Shelly Carter, staff attorney for the Department, testified that she was the attorney in the action for paternity instituted against Jones. Carter testified that she maintains a diary of contacts with parties on all cases. Carter's diary entry for September 11, 1991, reveals that, on that date, she received a telephone call from Jones and that Jones wanted to acknowledge the minor child and made arrangements to do so. According to Carter, Jones failed to appear to execute an acknowledgement. Carter further testified that, if the defendant in a paternity case desires to take a blood test, the normal procedure is to file a joint motion and order for paternity testing, which was not done in this case.

After reviewing this testimony and other documentary evidence presented at the trial of the matter, the trial judge, in oral reasons for judgment, determined that the evidence shows that Jones failed to establish any fraud or ill practice occurred or that his action was instituted within a year of any fraud or ill practice.

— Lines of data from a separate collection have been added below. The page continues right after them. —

-- pv_equiv track=rewrite | github.com/daniel-reich/ubiquitous-fiesta | 76ibd8jZxvhAwDskb_20.py | tallest_skyscraper
-- ===== SOURCE A (Python) =====
-- def tallest_skyscraper(lst):
--   towers = {}
--   for i in lst:
--     for ind,k in enumerate(i):
--       towers[ind] = 0
--   for i in lst:
--     for ind,k in enumerate(i):
--       if k == 1:
--         towers[ind] += 1
--       else:
--         towers[ind] += 0
--   return max(i for i in towers.values())
-- ===== SOURCE B (Python) =====
-- def tallest_skyscraper(lst):
--     width = max(len(row) for row in lst)
--     return max(sum(1 for row in lst if ind < len(row) and row[ind] == 1)
--                for ind in range(width))
-- ===== Notes on version B (the rewrite author's own statement) =====
-- stated objective: simpler
-- what changed: B computes each column's count of 1s directly (max over column indices of a per-column scan) instead of A's two full passes that build and then increment a per-index dict.
import Mathlib
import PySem

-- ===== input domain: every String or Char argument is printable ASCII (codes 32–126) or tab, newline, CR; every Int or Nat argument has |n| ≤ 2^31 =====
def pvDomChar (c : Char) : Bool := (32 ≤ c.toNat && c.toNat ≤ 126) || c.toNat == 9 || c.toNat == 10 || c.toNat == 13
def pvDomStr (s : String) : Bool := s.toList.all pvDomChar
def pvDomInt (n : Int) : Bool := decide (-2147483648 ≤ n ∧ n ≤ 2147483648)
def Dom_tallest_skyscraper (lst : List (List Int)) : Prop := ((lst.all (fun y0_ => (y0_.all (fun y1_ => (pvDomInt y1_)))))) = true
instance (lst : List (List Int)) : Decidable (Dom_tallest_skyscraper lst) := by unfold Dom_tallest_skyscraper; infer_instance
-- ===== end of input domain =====

-- B computes each column count directly (max over column indices of that column's count
-- of 1s) instead of A's two dict-building passes over all rows; objective: simpler.

-- ===== PORT A =====
-- 'towers[ind] += 1' always finds its key (the first loop inserted it), so modify's
-- default 0 is never consulted; Python's max() raises ValueError when towers is empty
-- (lst empty or all rows empty) — Pre_ excludes that, so '.getD 0' is never reached under Pre_.
def tallest_skyscraper (lst : List (List Int)) : Int :=
  let towers : PySem.Dict Int Int := PySem.Dict.empty
  let towers := lst.foldl (fun t i =>
    (PySem.List.enumerate i).foldl (fun t p => t.insert p.1 0) t) towers
  let towers := lst.foldl (fun t i =>
    (PySem.List.enumerate i).foldl (fun t p =>
      if p.2 == 1 then t.modify p.1 0 (· + 1) else t.modify p.1 0 (· + 0)) t) towers
  (PySem.List.max? towers.values id).getD 0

After reviewing the entire record in this matter, we find that Jones's petition for nullity, which was filed on May 20, 1993, was filed more than one year after he was served with the petition for paternity (September 11, 1991) and more than one year after the default judgment was rendered against him (April 24, 1992). Although Jones alleged in his petition for nullity that he did not discover the judgment had been taken, Jones failed to establish this allegation at trial. Moreover, while it may be argued that Jones may have believed that blood tests would be taken, he was put on notice that such was not the case when he did not receive any motion or order to appear for such blood tests subsequent to his conversation with Carter.

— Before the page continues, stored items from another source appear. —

-- pv_equiv track=rewrite | github.com/LaurDo/Pw_Strength_Checker | pw_checker.py | is_pw_case_sensitive
-- ===== SOURCE A (Python) =====
-- def is_pw_case_sensitive(pw) -> bool:
--     upper = 0
--     lower = 0
--     for char in pw:
--         if char.isupper():
--             upper+=1
--         elif char.islower():
--             lower+=1
--
--     if upper>0 and lower>0:
--         return True
--     else:
--         return False
-- ===== SOURCE B (Python) =====
-- def is_pw_case_sensitive(pw) -> bool:
--     return any(c.isupper() for c in pw) and any(c.islower() for c in pw)
-- ===== Notes on version B (the rewrite author's own statement) =====
-- stated objective: idiomatic
-- what changed: Replaces the single counting loop with two counters and a final threshold test by two independent short-circuiting any() existence scans combined with boolean and.
import Mathlib
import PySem

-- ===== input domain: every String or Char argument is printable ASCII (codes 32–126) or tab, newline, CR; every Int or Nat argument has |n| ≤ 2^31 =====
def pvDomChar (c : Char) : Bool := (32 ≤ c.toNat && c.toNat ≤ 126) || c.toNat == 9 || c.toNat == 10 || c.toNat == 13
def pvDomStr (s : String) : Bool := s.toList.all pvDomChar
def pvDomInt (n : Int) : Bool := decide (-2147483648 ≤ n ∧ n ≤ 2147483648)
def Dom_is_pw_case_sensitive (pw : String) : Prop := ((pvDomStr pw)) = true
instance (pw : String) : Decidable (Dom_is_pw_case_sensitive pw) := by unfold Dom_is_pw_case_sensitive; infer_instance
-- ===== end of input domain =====

-- B replaces A's single counting loop by two independent existence scans (idiomatic any/and).

-- ===== PORT A =====
-- one pass accumulating (upper, lower) counters, then threshold test
def is_pw_case_sensitive (pw : String) : Bool :=
  let st := pw.toList.foldl
    (fun (st : Int × Int) c =>
      if PySem.Chars.isupper c then (st.1 + 1, st.2)
      else if PySem.Chars.islower c then (st.1, st.2 + 1)
      else st) (0, 0)
  if st.1 > 0 ∧ st.2 > 0 then true else false

-- ===== PORT B =====
def is_pw_case_sensitive_alt (pw : String) : Bool :=
  pw.toList.any PySem.Chars.isupper && pw.toList.any PySem.Chars.islower

-- ===== PRECONDITION & SPEC =====
def Spec_is_pw_case_sensitive (pw : String) (out : Bool) : Prop := out = is_pw_case_sensitive_alt pw
instance (pw : String) (out : Bool) : Decidable (Spec_is_pw_case_sensitive pw out) := by unfold Spec_is_pw_case_sensitive; infer_instance

-- ===== CLAIM (what is proved, stated in full; the proofs are below) =====
def Claim_equal_is_pw_case_sensitive : Prop := ∀ (pw : String), Dom_is_pw_case_sensitive pw → Spec_is_pw_case_sensitive pw (is_pw_case_sensitive pw)

-- ===== LEMMAS AND PROOFS =====

-- a character cannot be both uppercase and lowercase
lemma upper_not_lower (c : Char) (h : PySem.Chars.isupper c = true) : PySem.Chars.islower c = false := by
  simp only [PySem.Chars.isupper, Bool.and_eq_true, decide_eq_true_eq] at h
  simp only [PySem.Chars.islower, Bool.and_eq_false_iff, decide_eq_false_iff_not]
  left
  intro hc
  exact absurd (le_trans hc h.2) (by decide)

-- invariant of A's loop: the counters only grow, and each becomes positive iff it started
-- positive or a character of that class occurs
lemma pw_fold_pos (l : List Char) (u v : Int) (hu0 : 0 ≤ u) (hv0 : 0 ≤ v) :
    (l.foldl
      (fun (st : Int × Int) c =>
        if PySem.Chars.isupper c then (st.1 + 1, st.2)
        else if PySem.Chars.islower c then (st.1, st.2 + 1)
        else st) (u, v)).1 > 0 ∧
    (l.foldl
      (fun (st : Int × Int) c =>
        if PySem.Chars.isupper c then (st.1 + 1, st.2)
        else if PySem.Chars.islower c then (st.1, st.2 + 1)
        else st) (u, v)).2 > 0
    ↔ (u > 0 ∨ l.any PySem.Chars.isupper) ∧ (v > 0 ∨ l.any PySem.Chars.islower) := by
  induction l generalizing u v with
  | nil => simp
  | cons c t ih =>
    simp only [List.foldl_cons, List.any_cons]
    by_cases hu : PySem.Chars.isupper c
    · have hl : PySem.Chars.islower c = false := upper_not_lower c hu
      simp only [if_pos hu, if_neg (by simp [hl] : ¬ PySem.Chars.islower c = true)]
      rw [ih (u + 1) v (by omega) hv0]
      simp only [hu, hl, Bool.true_or, Bool.false_or]
      simp [show u + 1 > 0 from by omega]
    · by_cases hl : PySem.Chars.islower c
      · simp only [if_neg hu, if_pos hl]
        rw [ih u (v + 1) hu0 (by omega)]
        simp only [hl, Bool.true_or]
        simp only [show PySem.Chars.isupper c = false from Bool.not_eq_true _ ▸ eq_false_of_ne_true hu, Bool.false_or]
        simp [show v + 1 > 0 from by omega]
      · simp only [if_neg hu, if_neg hl]
        rw [ih u v hu0 hv0]
        simp only [show PySem.Chars.isupper c = false from eq_false_of_ne_true hu,
          show PySem.Chars.islower c = false from eq_false_of_ne_true hl, Bool.false_or]

-- ===== VERDICT (by name: the statement is the Claim_ definition above) =====
theorem is_pw_case_sensitive_spec : Claim_equal_is_pw_case_sensitive := by
  intro pw _
  unfold Spec_is_pw_case_sensitive is_pw_case_sensitive is_pw_case_sensitive_alt
  dsimp only []
  have h := pw_fold_pos pw.toList 0 0 le_rfl le_rfl
  simp only [show ¬((0:Int) > 0) from by omega, false_or] at h
  split_ifs with hp
  · have := h.mp hp
    simp [this.1, this.2]
  · have : ¬(pw.toList.any PySem.Chars.isupper = true ∧ pw.toList.any PySem.Chars.islower = true) :=
      fun hc => hp (h.mpr hc)
    rcases not_and_or.mp this with h' | h' <;> simp [h']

Moreover, Jones was given ample time to file responsive pleadings, and there appears to be no excuse for not filing an answer, even a general denial. However, Jones failed to do so, and the Department legally obtained a default judgment against him. We cannot say that the circumstances under which the paternity judgment was rendered show that Jones was deprived of any legal rights or that the enforcement of the judgment would be unconscionable and inequitable.[4]

CONCLUSION

For the above reasons, the judgment of the trial court, maintaining the exception pleading the objection of prescription and dismissing Jones's action for nullity, is affirmed. Jones is cast for all costs.

AFFIRMED.

NOTES

[1] Judge Hillary J. Crain, retired, is serving as judge pro tempore, by special appointment of the Louisiana Supreme Court.

[2] The request for admissions of fact concerned statements that Jones had sexual relations with Ms. Brown from December, 1989, through April, 1991, that Jones acknowledged the minor child as his own, that Jones failed to provide the minor child with support, and that Jones is capable of contributing support for the minor child.

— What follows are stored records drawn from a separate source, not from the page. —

-- ===== CLAIM (what is proved, stated in full; the proofs are below) =====
def Claim_equal_memLeak : Prop := ∀ (memory1 : Int) (memory2 : Int), Dom_memLeak memory1 memory2 → Pre_memLeak memory1 memory2 → Spec_memLeak memory1 memory2 (memLeak memory1 memory2)

-- ===== LEMMAS AND PROOFS =====

-- proof-only reference loop: the plain one-second-a-time simulation on the unordered pair;
-- A's loop collapses to it (jump lemmas below), and B's normalized loop is shown equal to it.
def simLoop (t m1 m2 : Int) : List Int :=
  if t ≤ m1 ∨ t ≤ m2 then
    if m1 ≥ m2 then simLoop (t + 1) (m1 - t) m2
    else simLoop (t + 1) m1 (m2 - t)
  else [t, m1, m2]
termination_by ((1 - t).toNat, (max m1 m2 - t + 1).toNat)
decreasing_by
  · exact decStep1 t m1 m2 ‹_› ‹_›
  · exact decStep2 t m1 m2 ‹_› ‹_›

theorem pySum_double (t r : Int) : 2 * pySum t r = (r + t) * (r - t + 1) := by
  unfold pySum
  rw [PySem.Int.floordiv_eq_ediv_of_pos (by norm_num)]
  rcases Int.even_or_odd (r + t) with ⟨k, hk⟩ | ⟨k, hk⟩
  · have hk2 : r + t = 2 * k := by omega
    rw [hk2, mul_assoc, Int.mul_ediv_cancel_left _ (by norm_num)]
  · have hk2 : r - t + 1 = 2 * (r - k) := by omega
    rw [hk2, mul_comm (r + t), mul_assoc, Int.mul_ediv_cancel_left _ (by norm_num)]

theorem pySum_ge_left (t r : Int) (ht : 1 ≤ t) (htr : t ≤ r) : t ≤ pySum t r := by
  have h := pySum_double t r
  have key : (r + t) * (r - t + 1) - 2 * t = (r - t) * (r + t + 1) := by ring
  have pos : 0 ≤ (r - t) * (r + t + 1) := mul_nonneg (by omega) (by omega)
  generalize hA : (r + t) * (r - t + 1) = A at h key
  generalize hB : (r - t) * (r + t + 1) = B at key pos
  omega

theorem pySum_succ_left (t r : Int) : pySum t r = t + pySum (t + 1) r := by
  have h1 := pySum_double t r
  have h2 := pySum_double (t + 1) r
  have h3 : (r + t) * (r - t + 1) = (r + (t + 1)) * (r - (t + 1) + 1) + 2 * t := by ring
  generalize hA : (r + t) * (r - t + 1) = A at h1 h3
  generalize hB : (r + (t + 1)) * (r - (t + 1) + 1) = B at h2 h3
  omega

-- the binary search's result r satisfies sum(t..r) ≤ d (invariant: l = t or sum(t..l-1) ≤ d)
theorem memLeakBSearch_sum (t d : Int) : ∀ n : Nat, ∀ l r : Int, (r - l + 1).toNat = n →
    t ≤ l → t ≤ r → l ≤ r + 1 → t < d → (l = t ∨ pySum t (l - 1) ≤ d) →
    pySum t (memLeakBSearch t d l r) ≤ d := by
  intro n
  induction n using Nat.strong_induction_on with
  | _ n ih =>
    intro l r hn hl hr hlr1 hd hinv
    rw [memLeakBSearch]
    by_cases hlr : l ≤ r
    · simp only [if_pos hlr]
      have hb := PySem.Int.floordiv_two_mid_bounds hlr
      set m := PySem.Int.floordiv (l + r) 2 with hm
      by_cases hs : pySum t m > d
      · simp only [if_pos hs]
        have hmt : t + 1 ≤ m := by
          by_cases h : t < m
          · omega
          · exfalso
            have hme : m = t := by omega
            rw [hme, pySum_self] at hs; omega
        exact ih (m - 1 - l + 1).toNat (by omega) l (m - 1) rfl hl (by omega) (by omega) hd hinv
      · simp only [if_neg hs]
        refine ih (r - (m + 1) + 1).toNat (by omega) (m + 1) r rfl (by omega) hr (by omega) hd ?_
        right
        have : m + 1 - 1 = m := by ring
        rw [this]; omega
    · simp only [if_neg hlr]
      have hle : l = r + 1 := by omega
      rcases hinv with h | h
      · omega
      · have : l - 1 = r := by omega
        rw [this] at h; exact h

-- simLoop takes the (r - t + 1) consecutive single steps that A's jump collapses (stick 1 larger)
theorem simLoop_jump1 : ∀ n : Nat, ∀ t r m1 m2 : Int, (r - t).toNat = n →
    1 ≤ t → t ≤ r → pySum t r ≤ m1 - m2 → 0 ≤ m2 →
    simLoop t m1 m2 = simLoop (r + 1) (m1 - pySum t r) m2 := by
  intro n
  induction n using Nat.strong_induction_on with
  | _ n ih =>
    intro t r m1 m2 hn ht htr hS hm2
    have hst : t ≤ pySum t r := pySum_ge_left t r ht htr
    have hm1 : t ≤ m1 := by omega
    have hge : m1 ≥ m2 := by omega
    rw [simLoop]
    simp only [if_pos (Or.inl hm1), if_pos hge]
    rcases eq_or_lt_of_le htr with he | hlt
    · subst he
      rw [pySum_self]
    · have hsucc := pySum_succ_left t r
      have := ih (r - (t + 1)).toNat (by omega) (t + 1) r (m1 - t) m2 rfl (by omega)
        (by omega) (by omega) hm2
      rw [this]
      have harg : m1 - t - pySum (t + 1) r = m1 - pySum t r := by omega
      rw [harg]

-- symmetric jump for stick 2 (strictly larger: ties go to stick 1, but here m2 > m1 throughout)
theorem simLoop_jump2 : ∀ n : Nat, ∀ t r m1 m2 : Int, (r - t).toNat = n →
    1 ≤ t → t ≤ r → pySum t r ≤ m2 - m1 → 0 ≤ m1 →
    simLoop t m1 m2 = simLoop (r + 1) m1 (m2 - pySum t r) := by
  intro n
  induction n using Nat.strong_induction_on with
  | _ n ih =>
    intro t r m1 m2 hn ht htr hS hm1
    have hst : t ≤ pySum t r := pySum_ge_left t r ht htr
    have hm2 : t ≤ m2 := by omega
    have hlt' : ¬ (m1 ≥ m2) := by omega
    rw [simLoop]
    simp only [if_pos (Or.inr hm2), if_neg hlt']
    rcases eq_or_lt_of_le htr with he | hlt
    · subst he
      rw [pySum_self]
    · have hsucc := pySum_succ_left t r
      have := ih (r - (t + 1)).toNat (by omega) (t + 1) r m1 (m2 - t) rfl (by omega)
        (by omega) (by omega) hm1
      rw [this]
      have harg : m2 - t - pySum (t + 1) r = m2 - pySum t r := by omega
      rw [harg]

[3] On September 12, 1994, the trial court rendered judgment, terminating Jones's child support obligation retroactive to May 20, 1993. The judgment terminating child support was signed on November 4, 1994. The judgment terminating child support is not before us on appeal.

[4] At the hearing and on appeal, Jones argued that the evidence at a trial on the merits of the paternity action would show that he is not the biological father. However, the law is well settled that an action for nullity is not intended as a substitute for an appeal or as a second chance to prove a claim which was previously denied for failure of proof. See Clulee v. Louisiana Materials Company, Inc., 590 So. 2d 780, 784 (La.App. 5th Cir.1991), writ denied, 594 So. 2d 1323 (La. 1992). The proper procedure to remedy a failure of proof is through a motion for new trial and/or an appeal from the original judgment of paternity.